# Lack of intuition for distribution function in micro and macro state description

I am a mathematician who is trying to understand statistical mechanics / thermodynamics. I need a hint wrt the interpretation / meaning of the distribution function. Currently I seem to have a basic misunderstanding which is a show stopper for further progress. My current understanding is as follows:

Micro state: I have a large number of particles ($$n$$) and a phase space $${\cal Q}$$ of the corresponding Hamiltonian system, i.e. $${\Bbb R}^{6n}$$. I consider points in this phase space and trajectories through it.

Macro state: I want to concentrate on more essential aspects of the system, such as descriptions in terms of energy, pressure, temperature etc. So, one macro state $$m$$ corresponds to a possibly very large set $$M$$ of micro states. In principle, given $$m$$, I could find $$M$$.

My Problem: Numerous texts now move ahead and introduce a distribution function or probability density on the set of micro states. I do not understand why I should be interested in considering a distribution function on the micro states.
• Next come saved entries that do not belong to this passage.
-- ---- A's loop computes the trajectory functions ----
lemma aLoop_spec : ∀ n, 1 ≤ n → ∀ f cnt zero, n ≤ f →
    aLoop f ((aDigits n).reverse) cnt zero = (cnt + (specS n : Int), zero + (specZ n : Int)) := by
  intro n
  induction n using Nat.strong_induction_on with
  | _ n ih =>
    intro h1 f cnt zero hf
    obtain ⟨f', rfl⟩ : ∃ f', f = f' + 1 := ⟨f - 1, by omega⟩
    by_cases hone : n = 1
    · subst hone
      rw [aLoop]
      simp [(aDigits_rev_eq_one 1 (by omega)).mpr rfl, specS_le_one, specZ_le_one]
    · have h2 : 2 ≤ n := by omega
      rw [aLoop]
      have hnot : ¬ (aDigits n).reverse = ['1'] := by
        rw [aDigits_rev_eq_one n h1]; exact hone
      rw [if_neg hnot]
      have hcnt0 : PySem.Chars.count (aDigits n).reverse ['0']
          = PySem.Int.bitLength (n : Int) - PySem.Int.bitCount (n : Int) := by
        rw [count_single, List.count_reverse, aDigits_count_zero n h1]
      have hrepl : (PySem.Chars.replace (aDigits n).reverse ['0'] []).length
          = PySem.Int.bitCount (n : Int) := by
        rw [replace_single, List.filter_reverse, List.length_reverse,
          filter_len_count (aDigits n) (aDigits_mem n), aDigits_count_one n h1]
      simp only [hcnt0, hrepl]
      have hones1 : 1 ≤ PySem.Int.bitCount (n : Int) := bitCount_pos n h1
      have honeslt : PySem.Int.bitCount (n : Int) < n := bitCount_lt n h2
      rw [ih (PySem.Int.bitCount (n : Int)) honeslt hones1 f' (cnt + 1) _ (by omega)]
      rw [specS_ge n h2, specZ_ge n h2]
      have hle := PySem.Int.bitCount_le_bitLength ((n : Nat) : Int)
      rw [Prod.mk.injEq]
      refine ⟨?_, ?_⟩ <;> push_cast [Nat.cast_sub hle] <;> ring
-- pv_equiv track=rewrite | github.com/jburn/school_projects | cryptographic_systems/vigenere_crack.py | vigenere_subkeys
-- ===== SOURCE A (Python) =====
-- ALPHABET = "ABCDEFGHIJKLMNOPQRSTUVWXYZ"
--
-- def decrypt_caesar(key, message):
--     message = message.upper()
--     result = ""
--     for letter in message:
--         if letter in ALPHABET:
--             letter_index = (ALPHABET.find(letter) - key) % len(ALPHABET)
--             result = result + ALPHABET[letter_index]
--         else:
--             result = result + letter
--
--     return result
--
-- def eng_freq_score(string):
--     eng_freq = "ETAOINSHRDLCUMWFGYPBVKJXQZ"
--     eng_freq_list = [c for c in eng_freq]
--     counts = {}
--     for char in ALPHABET:
--         counts[char] = 0
--
--     for char in string:
--         counts[char] += 1
--
--     word_count_order = sorted(counts.items(), key=lambda x:x[1], reverse=True)
--     match_score = 0
--     value_dic = {}
--     for c in word_count_order:
--         if c[1] not in value_dic:
--             value_dic[c[1]] = [c[0]]
--         else:
--             value_dic[c[1]].append(c[0])
--     values = list(value_dic.values())
--     i = 0
--     j = 0
--     while eng_freq_list:
--         try:
--             curr_val = values[i][j] # if j is out of range we will go to except block
--             curr_l = values[i]
--             j += 1
--         except:
--             j = 0
--             i += 1
--             continue
--         curr_freq = eng_freq_list.pop(0)
--         for n in curr_l:
--             if curr_freq == n:
--                 match_score += 1
--     return match_score
--
-- def vigenere_subkeys(num, string):
--     substrings = []
--     str_len = len(string)
--     for n in range(num):
--         substrings.append("")
--         for i in range(n, str_len, num):
--             substrings[n] += string[i]
--
--     subkeys = []
--     for s in substrings:
--         substring_eng_scores = {}
--         for a in ALPHABET:
--             decrypted = decrypt_caesar(ord(a)-65, s)
--             score = eng_freq_score(decrypted)
--             substring_eng_scores[a] = score
--         subkeys.append([x[0] for x in sorted(substring_eng_scores.items(), reverse=True, key=lambda x:x[1]) if x[1] > 4])
--     return subkeys
-- ===== SOURCE B (Python) =====
-- # B: count each column's letters once, then score all 26 Caesar keys by rotating the
-- # 26-entry count vector, instead of re-decrypting and re-scanning the column per key.
-- ALPHABET = "ABCDEFGHIJKLMNOPQRSTUVWXYZ"
-- ENG_FREQ = "ETAOINSHRDLCUMWFGYPBVKJXQZ"
--
--
-- def _rank_score(pairs):
--     # score a (letter, count) table against English frequency order
--     word_count_order = sorted(pairs, key=lambda x: x[1], reverse=True)
--     match_score = 0
--     value_dic = {}
--     for c in word_count_order:
--         if c[1] not in value_dic:
--             value_dic[c[1]] = [c[0]]
--         else:
--             value_dic[c[1]].append(c[0])
--     values = list(value_dic.values())
--     eng_freq_list = [c for c in ENG_FREQ]
--     i = 0
--     j = 0
--     while eng_freq_list:
--         try:
--             curr_val = values[i][j]
--             curr_l = values[i]
--             j += 1
--         except Exception:
--             j = 0
--             i += 1
--             continue
--         curr_freq = eng_freq_list.pop(0)
--         for n in curr_l:
--             if curr_freq == n:
--                 match_score += 1
--     return match_score
--
--
-- def vigenere_subkeys(num, string):
--     subkeys = []
--     str_len = len(string)
--     for n in range(num):
--         # one counting pass over the n-th column (no substring/decryption strings built)
--         base = [0] * 26
--         for i in range(n, str_len, num):
--             u = string[i].upper()
--             if 'A' <= u <= 'Z':
--                 base[ord(u) - 65] += 1
--         # counts of the column decrypted with key k are a rotation of `base`
--         scores = [_rank_score(list(zip(ALPHABET,
--                                        [base[(c + key) % 26] for c in range(26)])))
--                   for key in range(26)]
--         subkeys.append([x[0] for x in sorted(zip(ALPHABET, scores),
--                                              reverse=True, key=lambda x: x[1]) if x[1] > 4])
--     return subkeys
-- ===== Notes on version B (the rewrite author's own statement) =====
-- stated objective: alternative
-- what changed: Instead of decrypting and re-scanning each column 26 times (once per Caesar key), B counts the column's letters once into a 26-entry vector and derives every key's letter counts by rotating that vector; the letter-frequency ranking of the resulting (letter,count) table is logic both versions share.
import Mathlib
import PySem
-- pv_equiv track=rewrite | github.com/huo-jian/mantistable | test_method/for_server/CEA_CPA.py | predicate_phase2
-- ===== SOURCE A (Python) =====
-- import collections
--
-- def predicate_phase2(table_model, subjcol):
--     predicates = {}
--     for row in table_model:
--         for col_idx in row.keys():
--             if subjcol == col_idx:
--                 continue
--             else:
--                 triples = row[col_idx]
--                 for triple in triples:
--                     if col_idx not in predicates.keys():
--                         predicates[col_idx] = []
--
--                     if triple[1].startswith("http://dbpedia.org/ontology/"):
--                         predicates[col_idx].append(triple[1])
--
--     winning_predicates = {}
--     for col_idx in predicates.keys():
--         column_freq = dict(collections.Counter(predicates[col_idx]))
--
--         if len(column_freq) > 0:
--             winning_predicates[col_idx] = max(column_freq, key=lambda k: column_freq[k])
--
--     return winning_predicates
-- ===== SOURCE B (Python) =====
-- import collections
--
-- def predicate_phase2(table_model, subjcol):
--     # Flat pair-counting: one global Counter over (column, predicate) pairs,
--     # a linear strict-max scan to pick each column's winner, and a separate
--     # key-order list; no per-column occurrence lists are ever built.
--     PFX = "http://dbpedia.org/ontology/"
--     col_order = dict.fromkeys(
--         col for row in table_model for col, triples in row.items()
--         if col != subjcol and triples)
--     pair_counts = collections.Counter(
--         (col, t[1]) for row in table_model for col, triples in row.items()
--         if col != subjcol for t in triples if t[1].startswith(PFX))
--     best = {}
--     for (col, pred), c in pair_counts.items():
--         if c > best.get(col, (0, None))[0]:
--             best[col] = (c, pred)
--     return {col: best[col][1] for col in col_order if col in best}
-- ===== Notes on version B (the rewrite author's own statement) =====
-- stated objective: alternative
-- what changed: A builds per-column lists of matching predicate URIs in a nested scan and then, per column, builds a Counter and takes its max; B never groups by column: it flattens the table into one global Counter over (column, predicate) pairs, picks each column's winner by a single linear strict-max scan over that counter's items, and restores the output key order from a separately computed first-appearance list of columns.
import Mathlib
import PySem
-- pv_equiv track=rewrite | github.com/ayberk/advent-of-code | 2024/day7.py | generate_operations
-- ===== SOURCE A (Python) =====
-- def generate_operations(num_operations, operands):
--     result = []
--
--     def dfs(remaining, current):
--         if remaining == 0:
--             result.append(current[:])
--             return
--         for op in operands:
--             current.append(op)
--             dfs(remaining - 1, current)
--             current.pop()
--
--     dfs(num_operations, [])
--     return result
-- ===== SOURCE B (Python) =====
-- def generate_operations(num_operations, operands):
--     result = [[]]
--     for _ in range(num_operations):
--         result = [prefix + [op] for prefix in result for op in operands]
--     return result
-- ===== Notes on version B (the rewrite author's own statement) =====
-- stated objective: alternative
-- what changed: Replaces the recursive DFS with backtracking (append/recurse/pop on a shared list) by an iterative breadth-wise product: start from [[]] and num_operations times extend every prefix by every operand, preserving the DFS's lexicographic order.
-- outside the precondition, e.g. on generate_operations(-1, []): A returns [], B returns [[]]
import Mathlib
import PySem

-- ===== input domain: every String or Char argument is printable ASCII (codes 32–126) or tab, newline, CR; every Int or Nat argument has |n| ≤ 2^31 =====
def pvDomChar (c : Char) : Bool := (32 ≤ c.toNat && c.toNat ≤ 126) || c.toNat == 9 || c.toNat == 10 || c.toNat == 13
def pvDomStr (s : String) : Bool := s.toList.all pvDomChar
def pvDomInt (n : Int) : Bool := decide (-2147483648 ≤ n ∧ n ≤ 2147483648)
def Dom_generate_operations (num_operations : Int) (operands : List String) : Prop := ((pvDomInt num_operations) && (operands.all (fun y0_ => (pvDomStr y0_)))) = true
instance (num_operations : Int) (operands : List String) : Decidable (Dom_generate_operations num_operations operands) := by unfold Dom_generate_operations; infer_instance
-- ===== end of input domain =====

-- B replaces A's recursive DFS with backtracking by an iterative breadth-wise product
-- (same output, same order); equivalence of the return values is proved on Pre_ (0 ≤ num_operations).

-- ===== PORT A =====
-- A's inner 'dfs': fuel is the (nonnegative, by Pre_) remaining count; the for-loop over
-- operands appending each recursive batch to 'result' becomes a foldl accumulating with ++.
def generate_operations_dfs (operands : List String) : Nat → List String → List (List String)
  | 0, current => [current]
  | Nat.succ n, current =>
      operands.foldl (fun acc op => acc ++ generate_operations_dfs operands n (current ++ [op])) []

def generate_operations (num_operations : Int) (operands : List String) : List (List String) :=
  generate_operations_dfs operands num_operations.toNat []

-- ===== PORT B =====
-- one pass of B's list comprehension: [prefix + [op] for prefix in result for op in operands]
def generate_operations_step (operands : List String) (result : List (List String)) : List (List String) :=
  result.flatMap (fun pfx => operands.map (fun op => pfx ++ [op]))

def generate_operations_alt (num_operations : Int) (operands : List String) : List (List String) :=
  (PySem.List.pyRange 0 num_operations 1).foldl
    (fun result _ => generate_operations_step operands result) [[]]

-- ===== PRECONDITION & SPEC =====
-- Pre_ excludes negative num_operations: there A's dfs raises RecursionError whenever operands
-- is nonempty, and with empty operands its accidental [] vs B's natural [[]] is a corner nobody
-- would specify (the function is only ever called with a nonnegative count).
def Pre_generate_operations (num_operations : Int) (operands : List String) : Prop :=
  0 ≤ num_operations
instance (num_operations : Int) (operands : List String) : Decidable (Pre_generate_operations num_operations operands) := by unfold Pre_generate_operations; infer_instance
def pvWitness_generate_operations : Int × List String := (2, ["+", "*"])

def Spec_generate_operations (num_operations : Int) (operands : List String) (out : List (List String)) : Prop := out = generate_operations_alt num_operations operands
instance (num_operations : Int) (operands : List String) (out : List (List String)) : Decidable (Spec_generate_operations num_operations operands out) := by unfold Spec_generate_operations; infer_instance

-- ===== CLAIM (what is proved, stated in full; the proofs are below) =====
def Claim_equal_generate_operations : Prop := ∀ (num_operations : Int) (operands : List String), Dom_generate_operations num_operations operands → Pre_generate_operations num_operations operands → Spec_generate_operations num_operations operands (generate_operations num_operations operands)

-- ===== LEMMAS AND PROOFS =====

theorem map_eq_flatMap_singleton {α β : Type} (l : List α) (f : α → β) :
    l.flatMap (fun x => [f x]) = l.map f := by
  induction l with
  | nil => rfl
  | cons a t ih => simp [ih]

-- one step distributes over flatMap
theorem step_flatMap {α : Type} (ops : List String) (l : List α) (f : α → List (List String)) :
    generate_operations_step ops (l.flatMap f)
      = l.flatMap (fun x => generate_operations_step ops (f x)) := by
  simp [generate_operations_step, List.flatMap_assoc]

theorem iterate_step_flatMap {α : Type} (ops : List String) (n : Nat) (l : List α)
    (f : α → List (List String)) :
    (generate_operations_step ops)^[n] (l.flatMap f)
      = l.flatMap (fun x => (generate_operations_step ops)^[n] (f x)) := by
  induction n generalizing l f with
  | zero => simp
  | succ n ih =>
      rw [Function.iterate_succ_apply, step_flatMap, ih]
      simp [Function.iterate_succ_apply]

-- A's dfs computes n iterations of B's step starting from the singleton of the current prefix
theorem dfs_eq_iterate (ops : List String) (n : Nat) (current : List String) :
    generate_operations_dfs ops n current
      = (generate_operations_step ops)^[n] [current] := by
  induction n generalizing current with
  | zero => simp [generate_operations_dfs]
  | succ n ih =>
      rw [generate_operations_dfs, PySem.List.foldl_append_eq_flatMap, List.nil_append]
      have hstep : generate_operations_step ops [current]
          = ops.flatMap (fun op => [current ++ [op]]) := by
        simp [generate_operations_step, map_eq_flatMap_singleton]
      rw [Function.iterate_succ_apply, hstep, iterate_step_flatMap]
      simp [ih]

-- a foldl that ignores the list's elements only iterates the step
theorem foldl_const_iterate (ops : List String) (l : List Int) (init : List (List String)) :
    l.foldl (fun result _ => generate_operations_step ops result) init
      = (generate_operations_step ops)^[l.length] init := by
  induction l generalizing init with
  | nil => rfl
  | cons x xs ih => simp [List.foldl_cons, ih, Function.iterate_succ_apply]

-- ===== VERDICT (by name: the statement is the Claim_ definition above) =====
theorem generate_operations_spec : Claim_equal_generate_operations := by
  intro n ops _hDom _hPre
  unfold Spec_generate_operations generate_operations generate_operations_alt
  rw [foldl_const_iterate, PySem.List.length_pyRange_one, dfs_eq_iterate]
  norm_num
-- pv_equiv track=rewrite | github.com/embydextrous/Interview | stack/0-rev.py | identifyAndReplace
-- ===== SOURCE A (Python) =====
-- def identifyAndReplace(exp):
--     a = list(exp)
--     s = []
--     for i in range(len(a)):
--         c = a[i]
--         if c == '(':
--             s.append(i)
--         elif c == ')':
--             if len(s) > 0:
--                 a[s.pop()] = '0'
--                 a[i] = '1'
--             else:
--                 a[i] = '-1'
--     while len(s) > 0:
--         a[s.pop()] = '-1'
--     return "".join(a)
-- ===== SOURCE B (Python) =====
-- def identifyAndReplace(exp):
--     # Forward pass: classify every ')' with an open-paren counter.
--     fwd = []
--     open_cnt = 0
--     for c in exp:
--         if c == ')':
--             if open_cnt > 0:
--                 open_cnt -= 1
--                 fwd.append('1')
--             else:
--                 fwd.append('-1')
--         else:
--             if c == '(':
--                 open_cnt += 1
--             fwd.append(c)
--     # Backward pass: classify every '(' with a close-paren counter.
--     rev_out = []
--     close_cnt = 0
--     for c0, c in zip(reversed(exp), reversed(fwd)):
--         if c0 == '(':
--             if close_cnt > 0:
--                 close_cnt -= 1
--                 rev_out.append('0')
--             else:
--                 rev_out.append('-1')
--         else:
--             if c0 == ')':
--                 close_cnt += 1
--             rev_out.append(c)
--     rev_out.reverse()
--     return ''.join(rev_out)
-- ===== Notes on version B (the rewrite author's own statement) =====
-- stated objective: alternative
-- what changed: Replaces A's index-stack pass plus final stack-unwinding loop (with in-place writes into the char array) by two counter passes: a forward open-paren counter classifies every closing paren and a backward close-paren counter classifies every opening paren, then the marks are joined.
import Mathlib
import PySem

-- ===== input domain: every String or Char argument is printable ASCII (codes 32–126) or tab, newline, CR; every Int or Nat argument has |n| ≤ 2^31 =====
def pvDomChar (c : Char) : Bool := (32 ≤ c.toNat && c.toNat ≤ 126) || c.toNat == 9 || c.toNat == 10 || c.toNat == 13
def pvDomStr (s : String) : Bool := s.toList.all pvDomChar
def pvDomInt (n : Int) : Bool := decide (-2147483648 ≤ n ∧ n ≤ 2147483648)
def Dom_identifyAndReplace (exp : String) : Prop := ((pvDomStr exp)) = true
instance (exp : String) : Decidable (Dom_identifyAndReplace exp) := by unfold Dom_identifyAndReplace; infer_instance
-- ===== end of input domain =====

-- B replaces A's index-stack pass (plus final stack-unwinding loop) by two counter passes —
-- a forward pass classifying every closing paren and a backward pass classifying every opening paren —
-- an alternative algorithm of the same cost.


-- ===== PORT A =====
-- one iteration of A's `for i in range(len(a))` loop; state = (a, s).
-- every index read/written is in range, so pySetD (the total form of a[i]=v) is exact here.
def aStep (st : List String × List Int) (i : Int) : List String × List Int :=
  match PySem.List.pyGet? st.1 i with
  | none => st          -- unreachable: i comes from range(len(a))
  | some c =>
    if c == "(" then (st.1, st.2 ++ [i])
    else if c == ")" then
      match st.2.getLast? with   -- `if len(s) > 0` + `s.pop()` (pop the LAST element)
      | some j => (PySem.List.pySetD (PySem.List.pySetD st.1 j "0") i "1", st.2.dropLast)
      | none => (PySem.List.pySetD st.1 i "-1", st.2)
    else st

-- A's trailing `while len(s) > 0: a[s.pop()] = '-1'`
def aWhile (a : List String) (s : List Int) : List String :=
  match _h : s.getLast? with
  | none => a
  | some j => aWhile (PySem.List.pySetD a j "-1") s.dropLast
termination_by s.length
decreasing_by
  have hne : s ≠ [] := by intro hs; subst hs; simp at _h
  have := List.length_pos_iff.mpr hne
  simp [List.length_dropLast]; omega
Suppose, I have macro state $$m$$. So a micro state description could, in my understanding, already be given by the set $$M \subset {\cal Q}$$ of micro states. By the indifference principle I could assume that all of them are equally probable, which would give me some sort of distribution function / probability density. However, I read the texts in such a manner, that there could be several different distribution functions / probability densities. I want to understand which additional physical insight / intuition is modeled by the additional structure provided when moving from the set $$M$$ to a distribution function / probability density on the set.